- [What you will do]: Your answer should consist of every line in the records that holds "instead".

- [Source data]:
↓

-- pv_equiv track=rewrite | github.com/frederic-junier/DIU | bloc5/RechercheTextuelle/Brigitte/bloc5_TD_rechercheTextuelle_bibi.py | plusLongSuffixePrefixe
-- ===== SOURCE A (Python) =====
-- def plusLongSuffixePrefixe(motif) :
--     """ renvoie une liste contenant l'indice du début du plus long suffixe qui est aussi préfixe dans le sous-motif qui
--     démarre à j+1. S'il n'y en a pas, on écrit 1. On interdit le mot entier. En particulier SP[m-1]=1"""
--     m = len(motif)
--     SP = [1]*m
--     for j in range(m-1) :      #boucle pour remplir SP de0 à m-2 car SP[m-1]=1
--         p = j+1
--         while p <= m-1 and motif[p:] != motif[:m-p] :      #boucle sur p croissant car plus p est petit, plus le suffixe est long
--             p += 1
--         SP[j] = p
--     return SP                #pour que l'on retourne 1 dans le pire des cas du bonSuffixe
-- ===== SOURCE B (Python) =====
-- def plusLongSuffixePrefixe(motif):
--     """Same table as A, computed right-to-left in one pass: a single
--     suffix-is-prefix test per position plus a running minimum, instead of
--     A's inner while-scan per position."""
--     m = len(motif)
--     if m == 0:
--         return []
--     res = [1]
--     nxt = m
--     for j in range(m - 2, -1, -1):
--         if motif[j+1:] == motif[:m-j-1]:
--             nxt = j + 1
--         res.append(nxt)
--     res.reverse()
--     return res
-- ===== Notes on version B (the rewrite author's own statement) =====
-- stated objective: faster
-- what changed: A scans p upward from j+1 for every j (inner while over suffix positions, each step a slice comparison); B makes a single right-to-left pass keeping the nearest suffix-start that is also a prefix as a running value, doing exactly one slice comparison per position.
import Mathlib
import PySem

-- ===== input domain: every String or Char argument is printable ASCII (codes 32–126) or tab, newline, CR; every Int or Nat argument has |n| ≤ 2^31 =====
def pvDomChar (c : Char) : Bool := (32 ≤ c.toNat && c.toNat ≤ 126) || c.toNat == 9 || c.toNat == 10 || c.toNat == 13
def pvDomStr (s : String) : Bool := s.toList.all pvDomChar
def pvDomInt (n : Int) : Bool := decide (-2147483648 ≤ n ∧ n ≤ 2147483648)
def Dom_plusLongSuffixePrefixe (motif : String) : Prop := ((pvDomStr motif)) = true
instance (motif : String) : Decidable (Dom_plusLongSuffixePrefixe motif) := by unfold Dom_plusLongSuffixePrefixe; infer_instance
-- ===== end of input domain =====

-- B computes the same table right-to-left in one pass (one suffix/prefix test per
-- position plus a running minimum) instead of A's inner while-scan per position.


-- ===== PORT A =====
-- inner 'while p <= m-1 and motif[p:] != motif[:m-p]: p += 1' of A
def pvAWhile (s : List Char) (m : Int) (p : Int) : Int :=
  if h : p ≤ m - 1 ∧ PySem.List.slice s (some p) none ≠ PySem.List.slice s none (some (m - p)) then
    pvAWhile s m (p + 1)
  else p
termination_by (m - p).toNat
decreasing_by omega

def plusLongSuffixePrefixe (motif : String) : List Int :=
  let s := motif.toList
  let m : Int := (PySem.Str.len motif : Int)
  let SP : List Int := List.replicate m.toNat 1
  -- 'SP[j] = p' for j in range(m-1): j is always a valid nonnegative index, so List.set j.toNat is exact
  (PySem.List.pyRange 0 (m - 1) 1).foldl (fun SP j => SP.set j.toNat (pvAWhile s m (j + 1))) SP

-- ===== PORT B =====
def plusLongSuffixePrefixe_alt (motif : String) : List Int :=
  let s := motif.toList
  let m : Int := (PySem.Str.len motif : Int)
  if m = 0 then []
  else
    let st := (PySem.List.pyRange (m - 2) (-1) (-1)).foldl
      (fun (st : List Int × Int) j =>
        let nxt := if PySem.List.slice s (some (j + 1)) none = PySem.List.slice s none (some (m - j - 1))
                   then j + 1 else st.2
        (st.1 ++ [nxt], nxt)) ([1], m)
    st.1.reverse

-- ===== PRECONDITION & SPEC =====
def Spec_plusLongSuffixePrefixe (motif : String) (out : List Int) : Prop := out = plusLongSuffixePrefixe_alt motif
instance (motif : String) (out : List Int) : Decidable (Spec_plusLongSuffixePrefixe motif out) := by unfold Spec_plusLongSuffixePrefixe; infer_instance

-- ===== CLAIM (what is proved, stated in full; the proofs are below) =====
def Claim_equal_plusLongSuffixePrefixe : Prop := ∀ (motif : String), Dom_plusLongSuffixePrefixe motif → Spec_plusLongSuffixePrefixe motif (plusLongSuffixePrefixe motif)

-- ===== LEMMAS AND PROOFS =====

-- one unfolding of the while loop when it can still run
theorem pvAWhile_rec (s : List Char) (m p : Int) (h : p ≤ m - 1) :
    pvAWhile s m p =
      if PySem.List.slice s (some p) none = PySem.List.slice s none (some (m - p))
      then p else pvAWhile s m (p + 1) := by
  rw [pvAWhile]
  by_cases hv : PySem.List.slice s (some p) none = PySem.List.slice s none (some (m - p)) <;>
    simp [h, hv]

theorem pvAWhile_base (s : List Char) (m p : Int) (h : m - 1 < p) : pvAWhile s m p = p := by
  rw [pvAWhile]; simp; omega

-- B's descending fold, characterised: starting with nxt = pvAWhile s m (k+1) and the
-- countdown range (k-1)..0, it appends pvAWhile s m (i+1) for i = k-1 down to 0.
theorem pvBfold (s : List Char) (m : Int) (k : Nat) (hk : (k : Int) ≤ m - 1) (acc : List Int) :
    (PySem.List.pyRange ((k : Int) - 1) (-1) (-1)).foldl
      (fun (st : List Int × Int) j =>
        let nxt := if PySem.List.slice s (some (j + 1)) none = PySem.List.slice s none (some (m - j - 1))
                   then j + 1 else st.2
        (st.1 ++ [nxt], nxt)) (acc, pvAWhile s m ((k : Int) + 1)) =
    (acc ++ ((PySem.List.pyRange 0 (k : Int) 1).map (fun i => pvAWhile s m (i + 1))).reverse,
     pvAWhile s m 1) := by
  induction k generalizing acc with
  | zero =>
      simp [PySem.List.pyRange_one_eq_nil, PySem.List.pyRange_neg_one_eq_nil]
  | succ k ih =>
      push_cast
      push_cast at hk
      have hcons : PySem.List.pyRange ((k : Int) + 1 - 1) (-1) (-1)
          = (k : Int) :: PySem.List.pyRange ((k : Int) - 1) (-1) (-1) := by
        have h : ((k : Int) + 1 - 1) = (k : Int) := by ring
        rw [h, PySem.List.pyRange_neg_one_cons (by omega)]
      rw [hcons]
      simp only [List.foldl_cons]
      have hstep : (if PySem.List.slice s (some ((k : Int) + 1)) none
              = PySem.List.slice s none (some (m - (k : Int) - 1))
            then (k : Int) + 1 else pvAWhile s m ((k : Int) + 1 + 1))
          = pvAWhile s m ((k : Int) + 1) := by
        have h1 : ((k : Int) + 1) ≤ m - 1 := by omega
        rw [pvAWhile_rec s m ((k : Int) + 1) h1]
        have h2 : m - ((k : Int) + 1) = m - (k : Int) - 1 := by ring
        rw [h2]
      rw [hstep]
      have ih' := ih (by omega) (acc ++ [pvAWhile s m ((k : Int) + 1)])
      simp only at ih'
      rw [ih']
      have hrng : PySem.List.pyRange 0 ((k : Int) + 1) 1
          = PySem.List.pyRange 0 (k : Int) 1 ++ [(k : Int)] := by
        rw [PySem.List.pyRange_one_succ_right (by positivity)]
      rw [hrng]
      simp

-- A's fold, characterised: after processing j = 0..k-1 the first k slots hold
-- pvAWhile s m (j+1) and the rest are still 1.
theorem pvAfold (s : List Char) (k : Nat) (hk : k ≤ s.length) :
    (PySem.List.pyRange 0 (k : Int) 1).foldl
      (fun SP j => SP.set j.toNat (pvAWhile s (s.length : Int) (j + 1)))
      (List.replicate s.length 1) =
    (PySem.List.pyRange 0 (k : Int) 1).map (fun i => pvAWhile s (s.length : Int) (i + 1))
      ++ List.replicate (s.length - k) (1 : Int) := by
  induction k with
  | zero => simp [PySem.List.pyRange_one_eq_nil]
  | succ k ih =>
      push_cast
      have hrng : PySem.List.pyRange 0 ((k : Int) + 1) 1
          = PySem.List.pyRange 0 (k : Int) 1 ++ [(k : Int)] := by
        rw [PySem.List.pyRange_one_succ_right (by positivity)]
      rw [hrng, List.foldl_append, ih (by omega), List.foldl_cons, List.foldl_nil, List.map_append]
      have hlen : ((PySem.List.pyRange 0 (k : Int) 1).map
          (fun i => pvAWhile s (s.length : Int) (i + 1))).length = k := by
        simp [PySem.List.length_pyRange_one]
      have hrep : List.replicate (s.length - k) (1 : Int)
          = 1 :: List.replicate (s.length - (k + 1)) 1 := by
        have : s.length - k = (s.length - (k + 1)) + 1 := by omega
        rw [this, List.replicate_succ]
      rw [List.set_append, hlen]
      simp [hrep]

-- the equality with the string unfolded to its character list
theorem pvMain (s : List Char) :
    (PySem.List.pyRange 0 ((s.length : Int) - 1) 1).foldl
      (fun SP j => SP.set j.toNat (pvAWhile s (s.length : Int) (j + 1)))
      (List.replicate s.length (1 : Int)) =
    (if (s.length : Int) = 0 then []
     else
      ((PySem.List.pyRange ((s.length : Int) - 2) (-1) (-1)).foldl
        (fun (st : List Int × Int) j =>
          let nxt := if PySem.List.slice s (some (j + 1)) none
                        = PySem.List.slice s none (some ((s.length : Int) - j - 1))
                     then j + 1 else st.2
          (st.1 ++ [nxt], nxt)) ([1], (s.length : Int))).1.reverse) := by
  by_cases h0 : ((s.length : Int) = 0)
  · have hn : s.length = 0 := by exact_mod_cast h0
    have hr : PySem.List.pyRange 0 ((s.length : Int) - 1) 1 = [] :=
      PySem.List.pyRange_one_eq_nil (by omega)
    rw [if_pos h0, hr]
    simp only [List.foldl_nil]
    rw [hn]
    rfl
  · rw [if_neg h0]
    have hlen : 1 ≤ s.length := by
      by_contra hc; exact h0 (by omega)
    have hc1 : ((s.length - 1 : Nat) : Int) = (s.length : Int) - 1 := by omega
    -- A side
    have hA := pvAfold s (s.length - 1) (by omega)
    rw [hc1] at hA
    rw [hA]
    -- B side
    have hB := pvBfold s (s.length : Int) (s.length - 1) (by omega) [1]
    simp only at hB
    rw [hc1] at hB
    have hinit : pvAWhile s (s.length : Int) (((s.length : Int) - 1) + 1)
        = (s.length : Int) := by
      have h : ((s.length : Int) - 1) + 1 = (s.length : Int) := by ring
      rw [h, pvAWhile_base _ _ _ (by omega)]
    have hm2 : ((s.length : Int) - 1) - 1 = (s.length : Int) - 2 := by ring
    rw [hinit, hm2] at hB
    rw [hB]
    have h1 : s.length - (s.length - 1) = 1 := by omega
    rw [h1]
    simp

theorem plusLongSuffixePrefixe_eq (motif : String) :
    plusLongSuffixePrefixe motif = plusLongSuffixePrefixe_alt motif :=
  pvMain motif.toList

-- ===== VERDICT (by name: the statement is the Claim_ definition above) =====
theorem plusLongSuffixePrefixe_spec : Claim_equal_plusLongSuffixePrefixe := by
  intro motif _
  unfold Spec_plusLongSuffixePrefixe
  exact plusLongSuffixePrefixe_eq motif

↑

- [Exercise solution]:
--     suffix-is-prefix test per position plus a running minimum, instead of
-- position plus a running minimum) instead of A's inner while-scan per position.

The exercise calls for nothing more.